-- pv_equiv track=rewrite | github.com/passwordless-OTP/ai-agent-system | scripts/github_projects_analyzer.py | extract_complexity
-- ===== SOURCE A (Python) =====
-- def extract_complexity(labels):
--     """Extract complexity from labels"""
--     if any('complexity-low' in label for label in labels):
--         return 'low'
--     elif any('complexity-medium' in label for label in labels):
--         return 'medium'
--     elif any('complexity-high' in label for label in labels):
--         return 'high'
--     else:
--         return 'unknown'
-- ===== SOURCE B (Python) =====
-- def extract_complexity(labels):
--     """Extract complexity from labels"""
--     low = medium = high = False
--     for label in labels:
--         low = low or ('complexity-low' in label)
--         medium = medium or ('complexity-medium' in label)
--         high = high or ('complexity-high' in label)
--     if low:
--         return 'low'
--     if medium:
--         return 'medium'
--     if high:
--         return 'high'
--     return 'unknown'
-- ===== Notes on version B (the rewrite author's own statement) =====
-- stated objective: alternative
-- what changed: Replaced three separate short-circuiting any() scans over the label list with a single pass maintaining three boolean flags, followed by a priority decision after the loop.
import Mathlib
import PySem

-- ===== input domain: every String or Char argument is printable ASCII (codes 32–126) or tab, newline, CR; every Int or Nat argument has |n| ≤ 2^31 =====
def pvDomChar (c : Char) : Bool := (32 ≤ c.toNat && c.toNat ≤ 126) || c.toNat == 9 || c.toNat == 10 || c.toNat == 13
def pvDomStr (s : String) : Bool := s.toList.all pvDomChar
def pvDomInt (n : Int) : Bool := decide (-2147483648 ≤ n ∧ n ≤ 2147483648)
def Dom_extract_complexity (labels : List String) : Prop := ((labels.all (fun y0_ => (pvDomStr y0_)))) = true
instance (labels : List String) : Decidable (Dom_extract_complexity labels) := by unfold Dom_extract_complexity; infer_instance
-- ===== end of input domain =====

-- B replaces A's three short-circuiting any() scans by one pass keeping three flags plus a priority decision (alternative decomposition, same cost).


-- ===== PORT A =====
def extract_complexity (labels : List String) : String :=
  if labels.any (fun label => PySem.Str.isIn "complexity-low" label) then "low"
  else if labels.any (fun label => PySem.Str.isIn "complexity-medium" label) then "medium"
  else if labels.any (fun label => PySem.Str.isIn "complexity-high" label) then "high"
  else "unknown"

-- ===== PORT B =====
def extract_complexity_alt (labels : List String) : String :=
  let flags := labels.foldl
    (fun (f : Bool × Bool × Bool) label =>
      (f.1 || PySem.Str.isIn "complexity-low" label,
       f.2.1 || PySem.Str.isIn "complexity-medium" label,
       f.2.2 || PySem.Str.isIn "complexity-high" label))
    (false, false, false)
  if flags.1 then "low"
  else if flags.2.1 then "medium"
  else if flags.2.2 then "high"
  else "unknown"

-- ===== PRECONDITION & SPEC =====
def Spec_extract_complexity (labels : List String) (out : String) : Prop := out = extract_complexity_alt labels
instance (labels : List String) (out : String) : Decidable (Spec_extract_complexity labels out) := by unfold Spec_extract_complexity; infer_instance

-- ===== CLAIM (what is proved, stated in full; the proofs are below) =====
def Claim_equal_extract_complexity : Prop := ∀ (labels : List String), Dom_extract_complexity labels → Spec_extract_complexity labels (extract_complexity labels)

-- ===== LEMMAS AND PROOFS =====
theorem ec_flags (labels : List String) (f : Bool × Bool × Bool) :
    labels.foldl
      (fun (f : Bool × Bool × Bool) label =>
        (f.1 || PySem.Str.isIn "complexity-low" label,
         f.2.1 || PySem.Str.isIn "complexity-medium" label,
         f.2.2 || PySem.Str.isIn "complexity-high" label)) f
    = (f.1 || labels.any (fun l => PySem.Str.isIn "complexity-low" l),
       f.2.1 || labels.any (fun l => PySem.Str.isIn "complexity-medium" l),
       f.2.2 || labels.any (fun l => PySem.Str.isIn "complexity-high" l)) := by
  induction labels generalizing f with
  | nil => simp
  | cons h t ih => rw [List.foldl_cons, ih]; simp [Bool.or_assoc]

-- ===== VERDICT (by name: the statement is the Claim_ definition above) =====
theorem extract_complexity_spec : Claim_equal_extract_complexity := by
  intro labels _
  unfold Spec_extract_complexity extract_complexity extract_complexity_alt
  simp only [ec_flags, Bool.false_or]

* * * * *

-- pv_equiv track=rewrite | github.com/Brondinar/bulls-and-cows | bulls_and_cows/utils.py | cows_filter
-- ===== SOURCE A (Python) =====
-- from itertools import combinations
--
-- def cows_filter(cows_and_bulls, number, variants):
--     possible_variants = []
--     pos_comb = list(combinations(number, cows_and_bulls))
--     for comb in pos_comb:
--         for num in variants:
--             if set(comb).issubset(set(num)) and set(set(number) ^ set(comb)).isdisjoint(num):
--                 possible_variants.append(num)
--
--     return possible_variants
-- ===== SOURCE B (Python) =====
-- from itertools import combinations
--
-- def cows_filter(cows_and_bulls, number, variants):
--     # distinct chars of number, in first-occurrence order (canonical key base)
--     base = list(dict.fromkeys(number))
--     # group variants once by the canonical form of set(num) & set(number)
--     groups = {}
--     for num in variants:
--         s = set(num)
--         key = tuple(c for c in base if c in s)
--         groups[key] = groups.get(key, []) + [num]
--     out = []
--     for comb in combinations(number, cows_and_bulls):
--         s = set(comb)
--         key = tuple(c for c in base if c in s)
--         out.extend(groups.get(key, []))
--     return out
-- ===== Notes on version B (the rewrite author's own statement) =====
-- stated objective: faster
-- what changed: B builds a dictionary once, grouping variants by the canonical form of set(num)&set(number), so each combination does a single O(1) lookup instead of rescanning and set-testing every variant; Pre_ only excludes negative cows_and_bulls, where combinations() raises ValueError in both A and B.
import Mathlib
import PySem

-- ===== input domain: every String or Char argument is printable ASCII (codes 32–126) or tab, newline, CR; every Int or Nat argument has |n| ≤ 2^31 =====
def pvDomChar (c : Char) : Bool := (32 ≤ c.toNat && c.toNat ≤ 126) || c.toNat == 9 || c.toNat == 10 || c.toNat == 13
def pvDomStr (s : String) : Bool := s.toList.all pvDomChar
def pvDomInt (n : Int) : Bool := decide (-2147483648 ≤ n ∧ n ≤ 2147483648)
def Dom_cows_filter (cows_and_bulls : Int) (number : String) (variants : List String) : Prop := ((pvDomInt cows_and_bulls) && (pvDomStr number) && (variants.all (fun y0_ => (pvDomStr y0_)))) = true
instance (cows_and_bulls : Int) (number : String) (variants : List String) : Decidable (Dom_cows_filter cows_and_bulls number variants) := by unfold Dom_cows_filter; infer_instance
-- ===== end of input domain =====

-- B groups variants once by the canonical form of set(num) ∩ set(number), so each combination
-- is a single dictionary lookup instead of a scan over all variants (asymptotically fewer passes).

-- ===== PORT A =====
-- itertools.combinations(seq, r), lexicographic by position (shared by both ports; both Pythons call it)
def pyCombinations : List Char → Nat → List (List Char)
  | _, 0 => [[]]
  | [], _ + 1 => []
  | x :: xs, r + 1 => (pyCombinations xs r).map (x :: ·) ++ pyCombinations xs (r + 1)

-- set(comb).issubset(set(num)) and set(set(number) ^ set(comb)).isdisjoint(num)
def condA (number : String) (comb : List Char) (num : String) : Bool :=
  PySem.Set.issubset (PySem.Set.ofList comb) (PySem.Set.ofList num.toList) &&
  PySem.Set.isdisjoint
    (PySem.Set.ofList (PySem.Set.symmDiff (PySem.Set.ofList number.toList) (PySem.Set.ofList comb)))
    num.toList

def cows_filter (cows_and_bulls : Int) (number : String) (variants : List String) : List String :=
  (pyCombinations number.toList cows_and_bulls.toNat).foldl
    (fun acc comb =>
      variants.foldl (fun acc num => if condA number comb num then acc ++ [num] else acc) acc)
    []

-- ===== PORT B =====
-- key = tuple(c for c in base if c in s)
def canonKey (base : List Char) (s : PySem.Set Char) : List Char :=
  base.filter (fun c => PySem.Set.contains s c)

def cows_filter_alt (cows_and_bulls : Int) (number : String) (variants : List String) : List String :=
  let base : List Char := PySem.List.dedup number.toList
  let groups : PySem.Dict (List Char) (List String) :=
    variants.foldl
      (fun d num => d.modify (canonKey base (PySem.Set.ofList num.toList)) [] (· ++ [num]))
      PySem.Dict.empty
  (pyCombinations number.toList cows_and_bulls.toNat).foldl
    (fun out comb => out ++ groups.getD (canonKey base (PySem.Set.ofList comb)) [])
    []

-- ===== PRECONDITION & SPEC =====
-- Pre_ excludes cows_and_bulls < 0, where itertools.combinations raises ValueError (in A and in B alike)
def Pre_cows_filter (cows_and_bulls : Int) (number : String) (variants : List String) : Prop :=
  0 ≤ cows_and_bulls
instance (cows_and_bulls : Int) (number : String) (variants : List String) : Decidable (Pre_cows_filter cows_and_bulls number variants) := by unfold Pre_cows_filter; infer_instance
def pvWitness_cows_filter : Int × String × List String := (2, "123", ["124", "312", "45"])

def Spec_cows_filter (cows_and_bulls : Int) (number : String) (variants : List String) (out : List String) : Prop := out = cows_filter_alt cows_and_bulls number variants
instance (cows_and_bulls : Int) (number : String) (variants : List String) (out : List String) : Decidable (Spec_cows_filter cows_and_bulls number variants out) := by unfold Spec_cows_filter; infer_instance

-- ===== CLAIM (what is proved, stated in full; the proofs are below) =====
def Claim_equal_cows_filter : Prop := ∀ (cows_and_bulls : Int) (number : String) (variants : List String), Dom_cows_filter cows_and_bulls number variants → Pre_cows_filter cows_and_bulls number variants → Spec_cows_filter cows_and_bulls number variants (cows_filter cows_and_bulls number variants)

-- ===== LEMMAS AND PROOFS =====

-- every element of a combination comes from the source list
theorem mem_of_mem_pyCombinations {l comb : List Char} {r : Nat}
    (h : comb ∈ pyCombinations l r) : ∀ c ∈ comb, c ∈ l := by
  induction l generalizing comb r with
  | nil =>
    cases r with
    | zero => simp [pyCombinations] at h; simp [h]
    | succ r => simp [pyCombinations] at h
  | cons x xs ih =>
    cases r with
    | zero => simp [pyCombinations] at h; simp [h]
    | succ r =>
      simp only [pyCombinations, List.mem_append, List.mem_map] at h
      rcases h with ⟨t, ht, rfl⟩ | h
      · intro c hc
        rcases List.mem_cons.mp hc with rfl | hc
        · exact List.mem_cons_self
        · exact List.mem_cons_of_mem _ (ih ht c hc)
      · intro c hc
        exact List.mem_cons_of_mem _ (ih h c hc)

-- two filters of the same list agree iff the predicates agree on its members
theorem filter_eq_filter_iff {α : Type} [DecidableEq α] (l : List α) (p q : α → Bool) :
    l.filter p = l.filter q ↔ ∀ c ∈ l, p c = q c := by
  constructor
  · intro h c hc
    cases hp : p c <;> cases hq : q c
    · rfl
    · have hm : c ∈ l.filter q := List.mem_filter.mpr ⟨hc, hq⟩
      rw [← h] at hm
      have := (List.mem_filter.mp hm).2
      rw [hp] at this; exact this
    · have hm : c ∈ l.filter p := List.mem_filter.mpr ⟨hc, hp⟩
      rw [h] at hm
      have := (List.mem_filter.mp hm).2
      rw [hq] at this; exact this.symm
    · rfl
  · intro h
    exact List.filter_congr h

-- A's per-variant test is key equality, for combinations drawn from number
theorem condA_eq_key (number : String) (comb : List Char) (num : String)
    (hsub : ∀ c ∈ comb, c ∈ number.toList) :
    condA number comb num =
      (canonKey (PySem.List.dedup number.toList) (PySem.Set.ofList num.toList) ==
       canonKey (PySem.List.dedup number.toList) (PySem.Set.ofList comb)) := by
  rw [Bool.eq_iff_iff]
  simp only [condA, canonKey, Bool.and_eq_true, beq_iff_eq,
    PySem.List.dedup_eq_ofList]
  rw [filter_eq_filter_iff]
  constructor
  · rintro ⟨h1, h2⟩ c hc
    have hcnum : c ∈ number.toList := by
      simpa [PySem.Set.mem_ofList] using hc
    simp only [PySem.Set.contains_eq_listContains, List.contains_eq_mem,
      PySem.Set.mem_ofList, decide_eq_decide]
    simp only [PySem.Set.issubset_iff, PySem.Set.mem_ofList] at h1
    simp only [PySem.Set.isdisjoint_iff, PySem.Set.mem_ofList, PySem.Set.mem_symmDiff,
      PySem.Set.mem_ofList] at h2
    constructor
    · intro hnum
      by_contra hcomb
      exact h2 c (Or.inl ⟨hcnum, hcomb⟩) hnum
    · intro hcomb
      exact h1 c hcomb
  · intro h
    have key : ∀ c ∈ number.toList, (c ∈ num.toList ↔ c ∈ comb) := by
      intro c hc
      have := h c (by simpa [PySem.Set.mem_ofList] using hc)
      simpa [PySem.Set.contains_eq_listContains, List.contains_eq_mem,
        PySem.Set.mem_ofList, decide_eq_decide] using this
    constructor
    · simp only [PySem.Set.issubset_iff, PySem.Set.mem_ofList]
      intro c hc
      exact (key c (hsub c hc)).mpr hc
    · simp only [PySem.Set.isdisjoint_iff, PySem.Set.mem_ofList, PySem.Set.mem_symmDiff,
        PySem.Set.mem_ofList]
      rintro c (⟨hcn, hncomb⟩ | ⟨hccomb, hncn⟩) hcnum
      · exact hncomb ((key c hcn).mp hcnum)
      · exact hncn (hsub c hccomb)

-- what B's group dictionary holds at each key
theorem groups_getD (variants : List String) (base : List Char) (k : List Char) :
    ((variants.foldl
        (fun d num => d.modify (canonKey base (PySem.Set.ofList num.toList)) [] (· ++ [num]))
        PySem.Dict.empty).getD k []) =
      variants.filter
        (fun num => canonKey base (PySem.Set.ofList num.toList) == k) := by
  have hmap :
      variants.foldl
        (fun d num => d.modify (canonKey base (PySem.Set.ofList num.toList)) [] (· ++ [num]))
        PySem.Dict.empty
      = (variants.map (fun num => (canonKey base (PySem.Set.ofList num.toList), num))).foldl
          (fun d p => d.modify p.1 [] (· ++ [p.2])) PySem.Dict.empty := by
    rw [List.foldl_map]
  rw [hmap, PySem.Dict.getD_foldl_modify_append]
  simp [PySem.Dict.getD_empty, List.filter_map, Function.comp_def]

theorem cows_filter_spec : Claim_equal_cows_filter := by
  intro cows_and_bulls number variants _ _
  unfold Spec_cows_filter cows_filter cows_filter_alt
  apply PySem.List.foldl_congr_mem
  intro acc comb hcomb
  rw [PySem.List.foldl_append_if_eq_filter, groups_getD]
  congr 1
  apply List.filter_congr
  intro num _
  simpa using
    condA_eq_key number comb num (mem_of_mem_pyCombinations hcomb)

* * * * *

Using the entries above, repeat only the lines from the one containing "r => simp [pyCombinations] at h" through the one containing "exact List.filter_congr h", end lines included.

    | succ r => simp [pyCombinations] at h
  | cons x xs ih =>
    cases r with
    | zero => simp [pyCombinations] at h; simp [h]
    | succ r =>
      simp only [pyCombinations, List.mem_append, List.mem_map] at h
      rcases h with ⟨t, ht, rfl⟩ | h
      · intro c hc
        rcases List.mem_cons.mp hc with rfl | hc
        · exact List.mem_cons_self
        · exact List.mem_cons_of_mem _ (ih ht c hc)
      · intro c hc
        exact List.mem_cons_of_mem _ (ih h c hc)

-- two filters of the same list agree iff the predicates agree on its members
theorem filter_eq_filter_iff {α : Type} [DecidableEq α] (l : List α) (p q : α → Bool) :
    l.filter p = l.filter q ↔ ∀ c ∈ l, p c = q c := by
  constructor
  · intro h c hc
    cases hp : p c <;> cases hq : q c
    · rfl
    · have hm : c ∈ l.filter q := List.mem_filter.mpr ⟨hc, hq⟩
      rw [← h] at hm
      have := (List.mem_filter.mp hm).2
      rw [hp] at this; exact this
    · have hm : c ∈ l.filter p := List.mem_filter.mpr ⟨hc, hp⟩
      rw [h] at hm
      have := (List.mem_filter.mp hm).2
      rw [hq] at this; exact this.symm
    · rfl
  · intro h
    exact List.filter_congr h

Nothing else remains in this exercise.